Phil Grabsky, executive producer of the series, said: "Some names immediately throw themselves forward. Da Vinci, Michelangelo and Raphael immediately suggested themselves. Where it became more interesting was which artists you could look at that people probably wouldn't know. They might turn on for Leonardo but not for Dürer, but we thought we had to balance it and take some risks."

Constable fell by the wayside when the programme makers realised there was no room both for him and Turner. Mr Grabsky said: "You can make cases for some individuals but, at the end of the day, you just keep coming back to certain names.

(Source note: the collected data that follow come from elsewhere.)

-- pv_equiv track=rewrite | github.com/jcarter62/getabbflow | abbflow/__init__.py | get_first_word
-- ===== SOURCE A (Python) =====
-- def get_first_word(s):
--     result = ''
--     numchars = ['-', '+', '.', '0', '1', '2', '3', '4', '5', '6', '7', '8', '9', ]
--     ptr = 0
--     while (ptr < len(s)) and (s[ptr] in numchars):
--         result = result + s[ptr]
--         ptr += 1
--
--     return result
-- ===== SOURCE B (Python) =====
-- import re
--
-- def get_first_word(s):
--     return re.match(r'[-+.0-9]*', s).group(0)
-- ===== Notes on version B (the rewrite author's own statement) =====
-- stated objective: idiomatic
-- what changed: Replaced the index-pointer while loop with string concatenation by a single regex match of the leading run of [-+.0-9] characters.
import Mathlib
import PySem

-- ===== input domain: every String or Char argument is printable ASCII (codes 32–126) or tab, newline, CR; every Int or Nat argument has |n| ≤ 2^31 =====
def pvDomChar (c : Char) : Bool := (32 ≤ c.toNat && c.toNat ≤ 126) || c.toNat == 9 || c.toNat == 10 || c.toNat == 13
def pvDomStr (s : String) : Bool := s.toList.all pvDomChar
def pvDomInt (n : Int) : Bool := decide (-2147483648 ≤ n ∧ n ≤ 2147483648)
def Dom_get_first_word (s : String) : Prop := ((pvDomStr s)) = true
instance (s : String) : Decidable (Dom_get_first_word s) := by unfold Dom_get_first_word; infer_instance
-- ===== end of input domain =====

-- B replaces A's index-pointer while loop with string concatenation by a single regex match
-- `re.match(r'[-+.0-9]*', s).group(0)` (ported as takeWhile over the character class); objective: idiomatic.

-- ===== PORT A =====
-- A's literal list of numeric characters
def numchars : List Char := ['-', '+', '.', '0', '1', '2', '3', '4', '5', '6', '7', '8', '9']

-- A's while loop: walk the characters from the front, appending each numeric char to `result`,
-- stopping at the first non-numeric char (or the end of the string).
def getFirstWordLoop (cs : List Char) (result : String) : String :=
  match cs with
  | [] => result
  | c :: rest => if numchars.contains c then getFirstWordLoop rest (result.push c) else result

def get_first_word (s : String) : String := getFirstWordLoop s.toList ""

-- ===== PORT B =====
-- the regex character class [-+.0-9]
def isNumChar (c : Char) : Bool := c == '-' || c == '+' || c == '.' || ('0' ≤ c && c ≤ '9')

-- re.match(r'[-+.0-9]*', s).group(0): the maximal leading run of class characters
def get_first_word_alt (s : String) : String := String.ofList (s.toList.takeWhile isNumChar)

-- ===== PRECONDITION & SPEC =====
def Spec_get_first_word (s : String) (out : String) : Prop := out = get_first_word_alt s
instance (s : String) (out : String) : Decidable (Spec_get_first_word s out) := by unfold Spec_get_first_word; infer_instance

-- ===== CLAIM (what is proved, stated in full; the proofs are below) =====
def Claim_equal_get_first_word : Prop := ∀ (s : String), Dom_get_first_word s → Spec_get_first_word s (get_first_word s)

-- ===== LEMMAS AND PROOFS =====

theorem str_eq_of_toList {a b : String} (h : a.toList = b.toList) : a = b := by
  have := congrArg String.ofList h
  simpa using this

-- A's membership test in its literal char list agrees with B's regex character class.
theorem contains_eq_isNumChar (c : Char) : numchars.contains c = isNumChar c := by
  rw [Bool.eq_iff_iff]
  simp only [numchars, isNumChar, List.contains_cons, List.contains_nil, Bool.or_false,
    Bool.or_eq_true, Bool.and_eq_true, beq_iff_eq, decide_eq_true_eq]
  constructor
  · rintro (rfl|rfl|rfl|rfl|rfl|rfl|rfl|rfl|rfl|rfl|rfl|rfl|rfl) <;> decide
  · rintro (((rfl|rfl)|rfl)|⟨h1, h2⟩)
    · exact Or.inl rfl
    · exact Or.inr (Or.inl rfl)
    · exact Or.inr (Or.inr (Or.inl rfl))
    · rw [Char.le_def, UInt32.le_iff_toNat_le] at h1 h2
      have h1' : (48 : Nat) ≤ c.toNat := h1
      have h2' : c.toNat ≤ 57 := h2
      have hd : c.toNat = 48 ∨ c.toNat = 49 ∨ c.toNat = 50 ∨ c.toNat = 51 ∨ c.toNat = 52 ∨
          c.toNat = 53 ∨ c.toNat = 54 ∨ c.toNat = 55 ∨ c.toNat = 56 ∨ c.toNat = 57 := by omega
      rcases hd with h|h|h|h|h|h|h|h|h|h
      · have hc : c = '0' := Char.ext (UInt32.toNat_inj.mp h); subst hc; decide
      · have hc : c = '1' := Char.ext (UInt32.toNat_inj.mp h); subst hc; decide
      · have hc : c = '2' := Char.ext (UInt32.toNat_inj.mp h); subst hc; decide
      · have hc : c = '3' := Char.ext (UInt32.toNat_inj.mp h); subst hc; decide
      · have hc : c = '4' := Char.ext (UInt32.toNat_inj.mp h); subst hc; decide
      · have hc : c = '5' := Char.ext (UInt32.toNat_inj.mp h); subst hc; decide
      · have hc : c = '6' := Char.ext (UInt32.toNat_inj.mp h); subst hc; decide
      · have hc : c = '7' := Char.ext (UInt32.toNat_inj.mp h); subst hc; decide
      · have hc : c = '8' := Char.ext (UInt32.toNat_inj.mp h); subst hc; decide
      · have hc : c = '9' := Char.ext (UInt32.toNat_inj.mp h); subst hc; decide

-- A's loop, started with accumulator `acc`, returns `acc` followed by the leading numeric run.
theorem getFirstWordLoop_eq (cs : List Char) (acc : String) :
    getFirstWordLoop cs acc = acc ++ String.ofList (cs.takeWhile isNumChar) := by
  induction cs generalizing acc with
  | nil => apply str_eq_of_toList; simp [getFirstWordLoop]
  | cons c rest ih =>
      rw [getFirstWordLoop, contains_eq_isNumChar]
      by_cases h : isNumChar c
      · rw [if_pos h, ih, List.takeWhile_cons_of_pos h]
        apply str_eq_of_toList
        simp
      · rw [if_neg h, List.takeWhile_cons_of_neg h]
        apply str_eq_of_toList
        simp

-- ===== VERDICT (by name: the statement is the Claim_ definition above) =====
theorem get_first_word_spec : Claim_equal_get_first_word := by
  intro s _
  unfold Spec_get_first_word get_first_word get_first_word_alt
  rw [getFirstWordLoop_eq]
  apply str_eq_of_toList
  simp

Sometimes one has to accept that Leonardo and Michelangelo and Raphael are just extraordinary artists."

But what of Picasso? Apparently the artist, whose work commands the highest prices at auction, was too expensive to use in a programme because of the high costs of reproduction rights.

The 14 artists to be featured, in running order, are: Giotto; Leonardo; Dürer; Michelangelo; Raphael; Titian; Bruegel; El Greco; Rubens; Velazquez; Rembrant; Vermeer; Turner and Van Gogh.